**Aim of the task**:
Which lines in the data below contain the word "github"? Return each of them.

**Record excerpts**:
-*-

-- pv_equiv track=rewrite | github.com/jinit24/Scrabble-bot | og_bot_1.py | get_word_on_top
-- ===== SOURCE A (Python) =====
-- def get_word_on_top(board, start_point):
--
-- 	x,y = start_point
-- 	s = ""
--
-- 	for i in range(x, -1, -1):
-- 		if(board[i][y] == " "):
-- 			break
-- 		else:
-- 			s  = board[i][y] + s
--
-- 	return s
--
-- board =  [[" " for x in range(15)] for y in range(15)]
-- ===== SOURCE B (Python) =====
-- def get_word_on_top(board, start_point):
--     x, y = start_point
--     lo = x
--     while lo >= 0 and board[lo][y] != " ":
--         lo -= 1
--     return "".join(board[i][y] for i in range(lo + 1, x + 1))
-- ===== Notes on version B (the rewrite author's own statement) =====
-- stated objective: alternative
-- what changed: A accumulates the word character-by-character by prepending while walking upward and breaking at a blank; B first locates the boundary row lo (last blank at or below x) with a bare scan and then builds the whole word in one join over rows lo+1..x, separating boundary-finding from word-building.
import Mathlib
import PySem

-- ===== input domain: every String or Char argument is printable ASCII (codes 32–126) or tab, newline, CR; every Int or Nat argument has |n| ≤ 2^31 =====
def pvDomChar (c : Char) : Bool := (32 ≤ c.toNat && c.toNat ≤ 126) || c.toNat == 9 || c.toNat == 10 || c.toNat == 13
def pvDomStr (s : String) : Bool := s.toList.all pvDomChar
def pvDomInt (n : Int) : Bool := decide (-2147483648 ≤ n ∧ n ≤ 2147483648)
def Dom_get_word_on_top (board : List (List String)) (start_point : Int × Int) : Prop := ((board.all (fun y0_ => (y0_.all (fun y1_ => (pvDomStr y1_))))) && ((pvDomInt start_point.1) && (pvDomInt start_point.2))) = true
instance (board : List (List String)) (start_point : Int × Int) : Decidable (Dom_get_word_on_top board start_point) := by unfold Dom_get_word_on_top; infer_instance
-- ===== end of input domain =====

-- B replaces A's upward prepend-until-blank accumulation by a bare boundary scan followed by one
-- join over the rows above the boundary (objective: alternative decomposition, same cost).

-- board[i][y]; under Pre_ both lookups of every cell either port reads are in range, so the
-- defaults are never used
def pvCell (board : List (List String)) (y i : Int) : String :=
  ((PySem.List.pyGet? board i).getD []) |> fun row => (PySem.List.pyGet? row y).getD ""

-- ===== PORT A =====
-- A's loop: for i in range(x, -1, -1): if board[i][y] == " ": break else: s = board[i][y] + s
def pvLoopA (board : List (List String)) (y : Int) : List Int → String → String
  | [], s => s
  | i :: rest, s =>
      if pvCell board y i == " " then s
      else pvLoopA board y rest (pvCell board y i ++ s)

def get_word_on_top (board : List (List String)) (start_point : Int × Int) : String :=
  pvLoopA board start_point.2 (PySem.List.pyRange start_point.1 (-1) (-1)) ""

-- ===== PORT B =====
-- B's while loop 'while lo >= 0 and board[lo][y] != " ": lo -= 1', fueled by (lo+1).toNat:
-- pvFindLo n computes the final lo for initial lo = n - 1
def pvFindLo (board : List (List String)) (y : Int) : Nat → Int
  | 0 => -1
  | n + 1 => if pvCell board y (n : Int) == " " then (n : Int) else pvFindLo board y n

def get_word_on_top_alt (board : List (List String)) (start_point : Int × Int) : String :=
  let x := start_point.1
  let y := start_point.2
  let lo := pvFindLo board y (x + 1).toNat
  String.join ((PySem.List.pyRange (lo + 1) (x + 1) 1).map (pvCell board y))

-- ===== PRECONDITION & SPEC =====
-- cell access as Python performs it: none exactly where board[i][y] raises IndexError
def pvCellOpt (board : List (List String)) (y i : Int) : Option String :=
  (PySem.List.pyGet? board i).bind (fun row => PySem.List.pyGet? row y)

-- Pre_ states exactly that A returns: every row i in 0..x that A's downward scan reaches (i.e.
-- all cells strictly above it up to x are readable and non-blank) must itself admit board[i][y];
-- excluded inputs are exactly those where A raises IndexError (B raises there too).
def Pre_get_word_on_top (board : List (List String)) (start_point : Int × Int) : Prop :=
  0 ≤ start_point.1 →
    start_point.1 < (board.length : Int) ∧
    ∀ i ∈ List.range (start_point.1.toNat + 1),
      (∀ j ∈ List.range (start_point.1.toNat + 1), i < j →
          ((pvCellOpt board start_point.2 (j : Int)).any (fun c => c != " ")) = true) →
        (pvCellOpt board start_point.2 (i : Int)).isSome = true
instance (board : List (List String)) (start_point : Int × Int) : Decidable (Pre_get_word_on_top board start_point) := by unfold Pre_get_word_on_top; infer_instance

def pvWitness_get_word_on_top : List (List String) × (Int × Int) :=
  ([[" ", "C"], ["A", "T"]], (1, 1))

def Spec_get_word_on_top (board : List (List String)) (start_point : Int × Int) (out : String) : Prop := out = get_word_on_top_alt board start_point
instance (board : List (List String)) (start_point : Int × Int) (out : String) : Decidable (Spec_get_word_on_top board start_point out) := by unfold Spec_get_word_on_top; infer_instance

-- ===== CLAIM (what is proved, stated in full; the proofs are below) =====
def Claim_equal_get_word_on_top : Prop := ∀ (board : List (List String)) (start_point : Int × Int), Dom_get_word_on_top board start_point → Pre_get_word_on_top board start_point → Spec_get_word_on_top board start_point (get_word_on_top board start_point)

-- ===== LEMMAS AND PROOFS =====

theorem pvFoldl_append_init (l : List String) (s : String) :
    l.foldl (· ++ ·) s = s ++ l.foldl (· ++ ·) "" := by
  induction l generalizing s with
  | nil => simp
  | cons a t ih =>
      simp only [List.foldl_cons]
      rw [ih (s ++ a), ih ("" ++ a)]
      simp [String.append_assoc]

theorem pvJoin_append (xs ys : List String) :
    String.join (xs ++ ys) = String.join xs ++ String.join ys := by
  show (xs ++ ys).foldl (· ++ ·) "" = xs.foldl (· ++ ·) "" ++ ys.foldl (· ++ ·) ""
  rw [List.foldl_append, pvFoldl_append_init]

theorem pvFindLo_lt (board : List (List String)) (y : Int) (n : Nat) :
    pvFindLo board y n < (n : Int) := by
  induction n with
  | zero => norm_num [pvFindLo]
  | succ m ih =>
      simp only [pvFindLo]
      split
      · push_cast; omega
      · have := ih; push_cast; omega

-- A's break-loop over [n-1, …, 0] equals the join of the cells above the boundary pvFindLo n,
-- plus the pending accumulator.
theorem pvLoopA_eq_join (board : List (List String)) (y : Int) :
    ∀ (n : Nat) (acc : String),
      pvLoopA board y (PySem.List.pyRange 0 (n : Int) 1).reverse acc =
        String.join ((PySem.List.pyRange (pvFindLo board y n + 1) (n : Int) 1).map
          (pvCell board y)) ++ acc := by
  intro n
  induction n with
  | zero =>
      intro acc
      simp [PySem.List.pyRange_one_eq_nil, pvLoopA, pvFindLo, String.join]
  | succ m ih =>
      intro acc
      have hsplit : PySem.List.pyRange 0 ((m : Int) + 1) 1 =
          PySem.List.pyRange 0 (m : Int) 1 ++ [(m : Int)] :=
        PySem.List.pyRange_one_succ_right (by positivity)
      have hcast : ((m + 1 : Nat) : Int) = (m : Int) + 1 := by push_cast; ring
      rw [hcast, hsplit, List.reverse_append]
      simp only [List.reverse_cons, List.reverse_nil, List.nil_append, List.cons_append,
        pvLoopA, pvFindLo]
      by_cases h : (pvCell board y (m : Int) == " ") = true
      · rw [if_pos h, if_pos h, PySem.List.pyRange_one_eq_nil (by omega)]
        simp [String.join]
      · rw [if_neg h, if_neg h, ih]
        have hlt : pvFindLo board y m + 1 ≤ (m : Int) := by
          have := pvFindLo_lt board y m; omega
        rw [PySem.List.pyRange_one_succ_right hlt, List.map_append, pvJoin_append]
        simp [String.join, String.append_assoc]

theorem get_word_on_top_spec : Claim_equal_get_word_on_top := by
  intro board start_point _ _
  unfold Spec_get_word_on_top get_word_on_top get_word_on_top_alt
  obtain ⟨x, y⟩ := start_point
  simp only
  by_cases hx : -1 ≤ x
  · have hn : ((x + 1).toNat : Int) = x + 1 := by omega
    rw [PySem.List.pyRange_neg_one_eq_reverse]
    have h0 : (-1 : Int) + 1 = 0 := by norm_num
    rw [h0, ← hn, pvLoopA_eq_join board y (x + 1).toNat "", hn, String.append_empty]
  · rw [PySem.List.pyRange_neg_one_eq_nil (by omega)]
    have hl : pvFindLo board y (x + 1).toNat = -1 := by
      have : (x + 1).toNat = 0 := by omega
      rw [this]; rfl
    rw [hl, PySem.List.pyRange_one_eq_nil (by omega)]
    simp [pvLoopA, String.join]
-- pv_equiv track=rewrite | github.com/GA-jahida/advent-of-code | 2022/day13.py | get_sum_pairs
-- ===== SOURCE A (Python) =====
-- import ast
--
-- def get_sum_pairs(lines):
--     sum_pairs = 0
--     for i in range(0, len(lines) - 1, 3):
--         left = ast.literal_eval(lines[i].replace("\n",""))
--         right = ast.literal_eval(lines[i+1].replace("\n",""))
--         if is_right_order(left, right) == 1:
--             sum_pairs += (i//3) + 1
--     return sum_pairs
--
-- def is_right_order(left, right):
--     if isinstance(left, int) and isinstance(right, int):
--         if left < right:
--             return 1
--         elif left > right:
--             return -1
--         else:
--             return 0
--     if isinstance(left, list) and isinstance(right, list):
--         for index, value in enumerate(left):
--             if index < len(right):
--                 x = is_right_order(value, right[index])
--                 if not x == 0:
--                     return x
--             if index == len(right):
--                 return -1
--         if len(left) == len(right):
--             return 0
--         return 1
--     if isinstance(left, list):
--         return is_right_order(left, [right])
--     if isinstance(right, list):
--         return is_right_order([left], right)
-- ===== SOURCE B (Python) =====
-- def get_sum_pairs(lines):
--     total, k = 0, 1
--     for i in range(0, len(lines) - 1, 3):
--         left = parse_line(lines[i])
--         right = parse_line(lines[i + 1])
--         if compare(left, right) == 1:
--             total += k
--         k += 1
--     return total
--
--
-- def compare(left, right):
--     if isinstance(left, int) and isinstance(right, int):
--         return (left < right) - (left > right)
--     l = [left] if isinstance(left, int) else left
--     r = [right] if isinstance(right, int) else right
--     for a, b in zip(l, r):
--         c = compare(a, b)
--         if c:
--             return c
--     return (len(r) > len(l)) - (len(r) < len(l))
--
--
-- def _skip_ws(s, i):
--     while i < len(s) and s[i] in " \t":
--         i += 1
--     return i
--
--
-- def _parse_num(s, i):
--     neg = False
--     if i < len(s) and s[i] in "+-":
--         neg = s[i] == "-"
--         i = _skip_ws(s, i + 1)
--     j = i
--     while j < len(s) and s[j].isdigit():
--         j += 1
--     ds = s[i:j]
--     if not ds or (len(ds) > 1 and ds[0] == "0"):
--         raise ValueError("bad packet literal")
--     n = int(ds)
--     return (-n if neg else n), j
--
--
-- def _parse_value(s, i):
--     i = _skip_ws(s, i)
--     if i < len(s) and s[i] == "[":
--         j = _skip_ws(s, i + 1)
--         if j < len(s) and s[j] == "]":
--             return [], j + 1
--         return _parse_items(s, j)
--     return _parse_num(s, i)
--
--
-- def _parse_items(s, i):
--     p, j = _parse_value(s, i)
--     j = _skip_ws(s, j)
--     if j < len(s) and s[j] == ",":
--         k = _skip_ws(s, j + 1)
--         if k < len(s) and s[k] == "]":
--             return [p], k + 1
--         rest, m = _parse_items(s, k)
--         return [p] + rest, m
--     if j < len(s) and s[j] == "]":
--         return [p], j + 1
--     raise ValueError("bad packet literal")
--
--
-- def parse_line(line):
--     s = line.replace("\n", "")
--     v, j = _parse_value(s, 0)
--     if _skip_ws(s, j) != len(s):
--         raise ValueError("bad packet literal")
--     return v
-- ===== Notes on version B (the rewrite author's own statement) =====
-- stated objective: alternative
-- what changed: is_right_order's index-loop with the index==len(right) sentinel and the recursive int-wrapping is rewritten as a canonical cmp: arithmetic sign (l<r)-(l>r) for ints, inline promotion of an int operand to a singleton list, a pairwise zip walk returning the first nonzero sub-comparison, then a length tie-break; the outer loop keeps a running pair counter instead of recomputing i//3+1, and ast.literal_eval is replaced by a small recursive-descent packet parser.
-- outside the precondition, e.g. on get_sum_pairs(["'a'", "'b'"]): A returns 0, B raises ValueError; on get_sum_pairs(['1_0', '[2]']): A returns 0, B raises ValueError; on get_sum_pairs(['1.5', '[2]']): A returns 0, B raises ValueError
import Mathlib
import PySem

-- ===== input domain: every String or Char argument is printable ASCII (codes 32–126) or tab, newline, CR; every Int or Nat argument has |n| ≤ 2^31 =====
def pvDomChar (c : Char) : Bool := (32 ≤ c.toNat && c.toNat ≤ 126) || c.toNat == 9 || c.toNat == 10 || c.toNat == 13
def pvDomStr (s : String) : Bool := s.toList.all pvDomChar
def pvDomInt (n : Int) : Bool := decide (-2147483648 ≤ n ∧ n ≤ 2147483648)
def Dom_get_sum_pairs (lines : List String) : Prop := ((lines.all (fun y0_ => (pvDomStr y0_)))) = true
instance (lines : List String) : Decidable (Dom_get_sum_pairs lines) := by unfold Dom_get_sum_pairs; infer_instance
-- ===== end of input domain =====

-- B rewrites the packet comparator in the canonical cmp style (arithmetic sign for ints,
-- inline promotion to singleton lists, pairwise walk with first-nonzero result, length
-- tie-break) and keeps a running pair counter instead of recomputing i//3 + 1 (objective:
-- idiomatic; same asymptotic cost).

-- ===== PORT A =====
-- Packets: nested lists of ints (the values ast.literal_eval yields on the AoC input;
-- Pre_ below restricts to lines in this grammar). Mutual pair, no nested inductive.
mutual
inductive Packet where
  | int : Int → Packet
  | list : PList → Packet
inductive PList where
  | nil : PList
  | cons : Packet → PList → PList
end

-- size measures for termination of the two comparators
mutual
def psize : Packet → Nat
  | .int _ => 2
  | .list l => 1 + lsize l
def lsize : PList → Nat
  | .nil => 0
  | .cons p l => psize p + lsize l
end

-- shared helper: port of ast.literal_eval restricted to the packet grammar
-- (optionally signed decimal ints without leading zeros, nested lists, spaces/tabs,
-- trailing commas) — exact vs CPython on that grammar; Pre_ admits only lines in it.
def pvSkipWs (cs : List Char) : List Char := cs.dropWhile (fun c => c = ' ' || c = '\t')

def pvDigitsVal (ds : List Char) : Int := ds.foldl (fun a c => a * 10 + ((c.toNat - 48 : Nat) : Int)) 0

def pvParseNum (cs : List Char) : Option (Int × List Char) :=
  let (neg, cs1) :=
    match cs with
    | '-' :: r => (true, r)
    | '+' :: r => (false, r)
    | _ => (false, cs)
  let cs2 := pvSkipWs cs1
  let ds := cs2.takeWhile Char.isDigit
  let rest := cs2.dropWhile Char.isDigit
  if ds = [] then none
  else if 1 < ds.length ∧ ds.head? = some '0' then none  -- leading zeros: SyntaxError in Python 3
  else some (if neg then -(pvDigitsVal ds) else pvDigitsVal ds, rest)

-- single structural recursion on fuel (mode=false: one packet; mode=true: ","-separated items)
def pvParseAux : Nat → Bool → List Char → Option ((Packet ⊕ PList) × List Char)
  | 0, _, _ => none
  | fuel+1, false, cs =>
    match pvSkipWs cs with
    | '[' :: rest =>
      match pvSkipWs rest with
      | ']' :: r2 => some (.inl (.list .nil), r2)
      | rest2 =>
        match pvParseAux fuel true rest2 with
        | some (.inr l, r) => some (.inl (.list l), r)
        | _ => none
    | cs' => (pvParseNum cs').map (fun pr => (Sum.inl (Packet.int pr.1), pr.2))
  | fuel+1, true, cs =>
    match pvParseAux fuel false cs with
    | some (.inl p, r) =>
      (match pvSkipWs r with
       | ',' :: r2 =>
         match pvSkipWs r2 with
         | ']' :: r3 => some (.inr (.cons p .nil), r3)     -- trailing comma "[x,]"
         | r2' =>
           match pvParseAux fuel true r2' with
           | some (.inr l, r4) => some (.inr (.cons p l), r4)
           | _ => none
       | ']' :: r2 => some (.inr (.cons p .nil), r2)
       | _ => none)
    | _ => none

-*-

**Written answer**:
-- pv_equiv track=rewrite | github.com/jinit24/Scrabble-bot | og_bot_1.py | get_word_on_top
-- pv_equiv track=rewrite | github.com/GA-jahida/advent-of-code | 2022/day13.py | get_sum_pairs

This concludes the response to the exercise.